Other topics include the controversial "firing" of the first African American female Surgeon General, Dr. Joycelyn Elders, by former U.S. President Bill Clinton; the career damaging fall-out after Paul Reubens's (Pee-Wee Herman) arrest for being caught in a pornographic theatre; current debates concerning sex education; the billion dollar sex toy industry; contradictory prostate cancer studies linked to male masturbation; the news media's obsession with sex addiction and sexual compulsion; the F.B.I. study that links compulsive masturbation to serial killers; the impact of pornography on relationships; opinions as to the future of masturbation.

==Masturbation in politics==
The film contains an interview with the first African American appointed as Surgeon General, Joycelyn Elders, about why she was fired by former president Bill Clinton for her controversial statement on world's A.I.D.S. day in favor of sex education on masturbation, an interview with comedian Janeane Garofalo about her embarrassment on doing the phone sex masturbation scene in The Truth About Cats & Dogs, and an interview with Hustler creator Larry Flynt about how he came to discover masturbation.

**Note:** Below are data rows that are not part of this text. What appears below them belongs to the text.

-- pv_equiv track=rewrite | github.com/Kamalabot/HowCompetitive | solution_code/dmopc20c2p2.py | colors_dict
-- ===== SOURCE A (Python) =====
-- from typing import List
--
-- def find_index(color_list: List[int], color: int, location: int):
--
--     if location == 1:
--
--         ind = 0
--
--         idx = 0
--
--         while True:
--
--             if color_list[ind] == color and ind > idx:
--
--                 idx = ind
--
--             ind = ind + 1
--
--             if ind > len(color_list) - 1:
--
--                 break
--
--         return idx
--
--     else:
--
--         return color_list.index(color)
--
-- def colors_dict(raw_scarf):
--
--     temp = set(raw_scarf) # removing the duplicates to only find the colors.
--     temp = list(temp)
--
--     color_dict = {}
--
--     for color in temp: #get left most and right most of each color
--
--         left_most = find_index(raw_scarf, color, 1)
--
--         right_most = find_index(raw_scarf, color, 0)
--
--         color_dict[color] = [left_most, right_most]
--
--     return color_dict
-- ===== SOURCE B (Python) =====
-- def colors_dict(raw_scarf):
--     # One pass: d[color] = [last_index_so_far, first_index] (A stores [last, first] too).
--     d = {}
--     for i, c in enumerate(raw_scarf):
--         if c in d:
--             d[c][0] = i
--         else:
--             d[c] = [i, i]
--     return d
-- ===== Notes on version B (the rewrite author's own statement) =====
-- stated objective: faster
-- what changed: Replaces the per-color scans (a while-loop over the whole list plus list.index for every distinct color) by a single enumerate pass that records each color's first index on insertion and overwrites the last index in place.
import Mathlib
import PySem

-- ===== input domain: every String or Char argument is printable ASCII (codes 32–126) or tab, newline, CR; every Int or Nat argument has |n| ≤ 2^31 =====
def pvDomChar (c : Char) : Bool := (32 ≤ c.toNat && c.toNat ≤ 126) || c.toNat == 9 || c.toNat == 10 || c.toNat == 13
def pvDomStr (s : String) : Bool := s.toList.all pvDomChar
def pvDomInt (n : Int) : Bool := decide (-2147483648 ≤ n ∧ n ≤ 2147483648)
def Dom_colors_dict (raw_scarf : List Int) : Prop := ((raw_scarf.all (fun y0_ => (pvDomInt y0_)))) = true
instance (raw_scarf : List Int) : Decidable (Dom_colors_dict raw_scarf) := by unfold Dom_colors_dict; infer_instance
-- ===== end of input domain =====

-- B replaces A's per-color scans by one enumerate pass keeping [last, first] per color in a dict;
-- equal return value (as a dict); neither version mutates its argument.

-- ===== PORT A =====
-- the 'while True' body of find_index(.., 1): runs exactly len(color_list) times (ind = 0,1,…),
-- fuel = remaining iterations; pyGet? never returns none on the iterations actually reached.
def find_index_loop (cl : List Int) (color : Int) (idx ind : Int) : Nat → Int
  | 0 => idx
  | fuel + 1 =>
    let idx := if PySem.List.pyGet? cl ind = some color ∧ ind > idx then ind else idx
    find_index_loop cl color idx (ind + 1) fuel

-- location == 1: the manual last-occurrence scan; else color_list.index(color)
-- (.getD 0 is unreachable: colors_dict only asks for colors that are members).
def find_index (color_list : List Int) (color : Int) (location : Int) : Int :=
  if location = 1 then find_index_loop color_list color 0 0 color_list.length
  else ((PySem.List.index? color_list color).getD 0 : Nat)

def colors_dict (raw_scarf : List Int) : List (Int × List Int) :=
  let temp := PySem.Set.ofList raw_scarf
  let color_dict : PySem.Dict Int (List Int) :=
    temp.foldl (fun d color =>
      d.insert color [find_index raw_scarf color 1, find_index raw_scarf color 0])
      PySem.Dict.empty
  color_dict.items

-- ===== PORT B =====
def colors_dict_alt (raw_scarf : List Int) : List (Int × List Int) :=
  let d : PySem.Dict Int (List Int) :=
    (PySem.List.enumerate raw_scarf).foldl (fun d p =>
      match d.get? p.2 with
      | some v => d.insert p.2 (p.1 :: v.drop 1)   -- 'd[c][0] = i' : replace slot 0 in place
      | none   => d.insert p.2 [p.1, p.1])         -- 'd[c] = [i, i]'
      PySem.Dict.empty
  d.items

-- ===== PRECONDITION & SPEC =====
def Spec_colors_dict (raw_scarf : List Int) (out : List (Int × List Int)) : Prop := out = colors_dict_alt raw_scarf
instance (raw_scarf : List Int) (out : List (Int × List Int)) : Decidable (Spec_colors_dict raw_scarf out) := by unfold Spec_colors_dict; infer_instance

-- ===== CLAIM (what is proved, stated in full; the proofs are below) =====
def Claim_equal_colors_dict : Prop := ∀ (raw_scarf : List Int), Dom_colors_dict raw_scarf → Spec_colors_dict raw_scarf (colors_dict raw_scarf)

-- ===== LEMMAS AND PROOFS =====

-- first-occurrence index (what find_index .. 0 computes for a member)
def Fi (raw : List Int) (c : Int) : Int := ((PySem.List.index? raw c).getD 0 : Nat)
-- last-occurrence index, phrased through the reversed list
def Li (raw : List Int) (c : Int) : Int :=
  (raw.length : Int) - 1 - ((raw.reverse.idxOf c : Nat) : Int)

theorem Li_snoc_self (raw : List Int) (x : Int) : Li (raw ++ [x]) x = raw.length := by
  simp [Li]

theorem Li_snoc_ne (raw : List Int) (x c : Int) (h : c ≠ x) :
    Li (raw ++ [x]) c = Li raw c := by
  simp [Li, Ne.symm h]
  ring

theorem Fi_snoc_mem (raw : List Int) (x c : Int) (h : c ∈ raw) :
    Fi (raw ++ [x]) c = Fi raw c := by
  unfold Fi
  rw [PySem.List.index?_append_of_mem _ h]

theorem Fi_snoc_self (raw : List Int) (x : Int) (h : x ∉ raw) :
    Fi (raw ++ [x]) x = raw.length := by
  unfold Fi
  rw [PySem.List.index?_append_singleton_self raw x h]
  rfl

def gstep (cl : List Int) (c : Int) (idx i : Int) : Int :=
  if PySem.List.pyGet? cl i = some c ∧ i > idx then i else idx

def idxList (ind : Int) (fuel : Nat) : List Int := (List.range fuel).map (fun k : Nat => ind + (k : Int))

theorem idxList_succ_left (ind : Int) (fuel : Nat) :
    idxList ind (fuel + 1) = ind :: idxList (ind + 1) fuel := by
  unfold idxList
  rw [List.range_succ_eq_map, List.map_cons, List.map_map]
  congr 1
  · simp
  · apply List.map_congr_left
    intro k _
    simp [Function.comp]
    push_cast
    ring

theorem idxList_succ_right (ind : Int) (fuel : Nat) :
    idxList ind (fuel + 1) = idxList ind fuel ++ [ind + fuel] := by
  simp [idxList, List.range_succ]

theorem loop_eq_foldl (cl : List Int) (c : Int) :
    ∀ (fuel : Nat) (ind idx : Int),
      find_index_loop cl c idx ind fuel = (idxList ind fuel).foldl (gstep cl c) idx := by
  intro fuel
  induction fuel with
  | zero => intro ind idx; simp [find_index_loop, idxList]
  | succ n ih =>
    intro ind idx
    rw [idxList_succ_left]
    simp only [find_index_loop, List.foldl_cons]
    rw [ih]
    rfl

theorem foldl_gstep_of_not_mem (cl : List Int) (c : Int) (hc : c ∉ cl) :
    ∀ (fuel : Nat) (ind idx : Int),
      (idxList ind fuel).foldl (gstep cl c) idx = idx := by
  intro fuel
  induction fuel with
  | zero => intro ind idx; simp [idxList]
  | succ n ih =>
    intro ind idx
    rw [idxList_succ_left, List.foldl_cons]
    have hne : PySem.List.pyGet? cl ind ≠ some c := fun h =>
      hc (PySem.List.mem_of_pyGet?_eq_some cl h)
    rw [show gstep cl c idx ind = idx by simp [gstep, hne]]
    exact ih (ind + 1) idx

theorem pyGet?_append_lt (cl : List Int) (x : Int) (k : Nat) (hk : k < cl.length) :
    PySem.List.pyGet? (cl ++ [x]) (k : Int) = PySem.List.pyGet? cl (k : Int) := by
  rw [PySem.List.pyGet?_natCast, PySem.List.pyGet?_natCast]
  rw [List.getElem?_append_left hk]

theorem foldl_gstep_append (cl : List Int) (x c : Int) :
    ∀ (fuel : Nat) (ind : Nat) (hi : ind + fuel ≤ cl.length) (idx : Int),
      (idxList ind fuel).foldl (gstep (cl ++ [x]) c) idx =
      (idxList ind fuel).foldl (gstep cl c) idx := by
  intro fuel
  induction fuel with
  | zero => intro ind _ idx; simp [idxList]
  | succ n ih =>
    intro ind hi idx
    rw [idxList_succ_left, List.foldl_cons, List.foldl_cons]
    have hg : gstep (cl ++ [x]) c idx (ind : Int) = gstep cl c idx (ind : Int) := by
      unfold gstep
      rw [pyGet?_append_lt cl x ind (by omega)]
    rw [hg]
    have h2 := ih (ind + 1) (by omega) (gstep cl c idx (ind : Int))
    push_cast at h2
    exact h2

theorem fold_eq_Li (cl : List Int) :
    ∀ c, c ∈ cl → (idxList 0 cl.length).foldl (gstep cl c) 0 = Li cl c := by
  induction cl using List.reverseRecOn with
  | nil => intro c hc; simp at hc
  | append_singleton cl x ih =>
    intro c hc
    have hlen : (cl ++ [x]).length = cl.length + 1 := by simp
    rw [hlen, idxList_succ_right, List.foldl_append, List.foldl_cons, List.foldl_nil]
    have hcongr := foldl_gstep_append cl x c cl.length 0 (by omega) 0
    simp only [Nat.cast_zero] at hcongr
    rw [hcongr]
    have hget : PySem.List.pyGet? (cl ++ [x]) ((0 : Int) + (cl.length : Int)) = some x := by
      rw [zero_add, PySem.List.pyGet?_natCast]
      simp
    by_cases hcx : c = x
    · subst hcx
      by_cases hmem : c ∈ cl
      · rw [ih c hmem]
        have hLi : Li cl c < (cl.length : Int) := by
          unfold Li; omega
        rw [Li_snoc_self]
        unfold gstep
        rw [hget]
        split_ifs with hcond
        · omega
        · exfalso
          exact hcond ⟨rfl, by omega⟩
      · rw [foldl_gstep_of_not_mem cl c hmem]
        rw [Li_snoc_self]
        unfold gstep
        rw [hget]
        split_ifs with hcond
        · omega
        · push_neg at hcond
          have := hcond rfl
          omega
    · have hmem : c ∈ cl := by
        rcases List.mem_append.mp hc with h | h
        · exact h
        · simp at h; exact absurd h hcx
      rw [show gstep (cl ++ [x]) c ((idxList 0 cl.length).foldl (gstep cl c) 0)
            ((0:Int) + cl.length) = (idxList 0 cl.length).foldl (gstep cl c) 0 by
        unfold gstep
        rw [hget]
        simp [Ne.symm hcx]]
      rw [ih c hmem, Li_snoc_ne cl x c hcx]

theorem find_index_one_eq_Li (raw : List Int) (c : Int) (hc : c ∈ raw) :
    find_index raw c 1 = Li raw c := by
  unfold find_index
  rw [if_pos rfl, loop_eq_foldl, fold_eq_Li raw c hc]

theorem find_index_zero_eq_Fi (raw : List Int) (c : Int) :
    find_index raw c 0 = Fi raw c := by
  simp [find_index, Fi]

-- the dict A builds: a fold of inserts over distinct fresh keys appends
theorem colors_dict_eq_map (raw : List Int) :
    colors_dict raw =
      (PySem.Set.ofList raw).map
        (fun c => (c, [find_index raw c 1, find_index raw c 0])) := by
  show ((PySem.Set.ofList raw).foldl (fun d color =>
      d.insert color [find_index raw color 1, find_index raw color 0])
      PySem.Dict.empty).items = _
  rw [PySem.Dict.items_foldl_insert_fresh (PySem.Set.ofList raw) (fun c => c) _ _
        (fun a _ => PySem.Dict.contains_empty a)
        (by simpa using PySem.Set.nodup_ofList raw)]
  rfl

theorem get?_map_of_mem (l : List Int) (f : Int → List Int) (x : Int)
    (hx : x ∈ l) (hnd : l.Nodup) :
    (PySem.Dict.mk (l.map fun c => (c, f c))).get? x = some (f x) := by
  apply PySem.Dict.get?_of_mem_items
  · exact List.mem_map.mpr ⟨x, hx, rfl⟩
  · simpa [PySem.Dict.keys, List.map_map, Function.comp_def] using hnd

theorem get?_map_of_not_mem (l : List Int) (f : Int → List Int) (x : Int)
    (hx : x ∉ l) :
    (PySem.Dict.mk (l.map fun c => (c, f c))).get? x = none := by
  rw [PySem.Dict.get?_eq_none_iff_not_mem_keys]
  simpa [PySem.Dict.keys, List.map_map, Function.comp_def] using hx

-- the dict B builds, characterised: keys in first-occurrence order, value [last, first]
theorem colors_dict_alt_fold_eq (raw : List Int) :
    (PySem.List.enumerate raw).foldl (fun d p =>
        match d.get? p.2 with
        | some v => d.insert p.2 (p.1 :: v.drop 1)
        | none   => d.insert p.2 [p.1, p.1]) (PySem.Dict.empty : PySem.Dict Int (List Int)) =
      PySem.Dict.mk ((PySem.Set.ofList raw).map (fun c => (c, [Li raw c, Fi raw c]))) := by
  induction raw using List.reverseRecOn with
  | nil => rfl
  | append_singleton raw x ih =>
    rw [PySem.List.enumerate_append, List.foldl_append, ih]
    simp only [PySem.List.enumerate_cons, PySem.List.enumerate_nil, List.foldl_cons,
      List.foldl_nil, zero_add]
    by_cases hmem : x ∈ raw
    · rw [get?_map_of_mem _ _ _ ((PySem.Set.mem_ofList _ _).mpr hmem) (PySem.Set.nodup_ofList raw)]
      have hcont : (PySem.Dict.mk ((PySem.Set.ofList raw).map
          (fun c => (c, [Li raw c, Fi raw c])))).contains x = true := by
        rw [PySem.Dict.contains_eq_isSome_get?,
          get?_map_of_mem _ _ _ ((PySem.Set.mem_ofList _ _).mpr hmem) (PySem.Set.nodup_ofList raw)]
        rfl
      apply PySem.Dict.ext
      rw [PySem.Dict.items_insert_of_contains _ _ hcont]
      have hset : PySem.Set.ofList (raw ++ [x]) = PySem.Set.ofList raw := by
        rw [PySem.Set.ofList_append_singleton, PySem.Set.add]
        simp [PySem.Set.contains, hmem]
      rw [hset]
      simp only [List.map_map]
      apply List.map_congr_left
      intro c hcmem
      have hcraw : c ∈ raw := (PySem.Set.mem_ofList _ _).mp hcmem
      by_cases hcx : c = x
      · rw [hcx]
        simp only [Function.comp_def, beq_self_eq_true, if_true]
        rw [Li_snoc_self, Fi_snoc_mem raw x x (hcx ▸ hcraw)]
        rfl
      · simp only [Function.comp_def, beq_iff_eq, if_neg hcx]
        rw [Li_snoc_ne raw x c hcx, Fi_snoc_mem raw x c hcraw]
    · rw [get?_map_of_not_mem _ _ _ (fun h => hmem ((PySem.Set.mem_ofList _ _).mp h))]
      have hcont : (PySem.Dict.mk ((PySem.Set.ofList raw).map
          (fun c => (c, [Li raw c, Fi raw c])))).contains x = false := by
        rw [PySem.Dict.contains_eq_isSome_get?,
          get?_map_of_not_mem _ _ _ (fun h => hmem ((PySem.Set.mem_ofList _ _).mp h))]
        rfl
      apply PySem.Dict.ext
      rw [PySem.Dict.items_insert_of_not_contains _ _ hcont]
      have hset : PySem.Set.ofList (raw ++ [x]) = PySem.Set.ofList raw ++ [x] := by
        rw [PySem.Set.ofList_append_singleton, PySem.Set.add]
        simp [PySem.Set.contains, hmem]
      rw [hset]
      simp only [List.map_append, List.map_cons, List.map_nil]
      congr 1
      · apply List.map_congr_left
        intro c hcmem
        have hcraw : c ∈ raw := (PySem.Set.mem_ofList _ _).mp hcmem
        have hcx : c ≠ x := fun h => hmem (h ▸ hcraw)
        rw [Li_snoc_ne raw x c hcx, Fi_snoc_mem raw x c hcraw]
      · rw [Li_snoc_self, Fi_snoc_self raw x hmem]

theorem colors_dict_alt_eq_map (raw : List Int) :
    colors_dict_alt raw =
      (PySem.Set.ofList raw).map (fun c => (c, [Li raw c, Fi raw c])) := by
  show ((PySem.List.enumerate raw).foldl (fun d p =>
      match d.get? p.2 with
      | some v => d.insert p.2 (p.1 :: v.drop 1)
      | none   => d.insert p.2 [p.1, p.1]) (PySem.Dict.empty : PySem.Dict Int (List Int))).items = _
  rw [colors_dict_alt_fold_eq]

-- ===== VERDICT (by name: the statement is the Claim_ definition above) =====
theorem colors_dict_spec : Claim_equal_colors_dict := by
  intro raw _
  unfold Spec_colors_dict
  rw [colors_dict_eq_map, colors_dict_alt_eq_map]
  apply List.map_congr_left
  intro c hc
  have hcraw : c ∈ raw := (PySem.Set.mem_ofList _ _).mp hc
  rw [find_index_one_eq_Li raw c hcraw, find_index_zero_eq_Fi]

==Masturbation in film, TV, and music==
The impact of masturbation on the media is explored through a series of movie clips and music. Film Threat founder and film critic Chris Gore states in the documentary that most instances of masturbation depicted in movies or television are seen as either grotesque or as something one wouldn't want to be caught doing. This comment is substantiated by clips from movies like The Exorcist and American Pie shown in the film.

Television clips from the Seinfeld episode called "The Contest" and a clip from Sex in the City are also discussed, along with songs that make reference to masturbation in some way. A section in the film on Masturbation and Media includes interviews with comedian ANT, and Keith Morris, singer/songwriter formerly of Black Flag and The Circle Jerks. The movie features an acoustic performance of "I Touch Myself" played by its songwriter, Billy Steinberg, who is also interviewed.

==V.O.D. distribution==
First distributed in time for Valentine's Day in February 2016 by Vision Films Inc., a partner of Sony Pictures Home Entertainment in February 2016, Sticky: A (Self) Love Story has been selected as an Amazon Video Direct Stars (A.V.D.) winner in July 2016 after being one of Amazon's top-selling films online. At the time of this article, the documentary is being distributed in the U.S., Canada, U.K., Italy, Israel, Brazil, and Germany.

==Theatrical screenings==
There have been numerous theatrical screenings of Sticky: A (Self) Love Story around the world. These include screenings in New York, Las Vegas, Los Angeles, San Francisco, and San Diego and sold out screenings at MoSex in New York, Syndicated in Brooklyn, and the historic Chinese Theater in Hollywood, California. Sticky: A (Self) Love Story opened at the first annual Lov Doc Film Festival in Moscow, Russia, in 2016.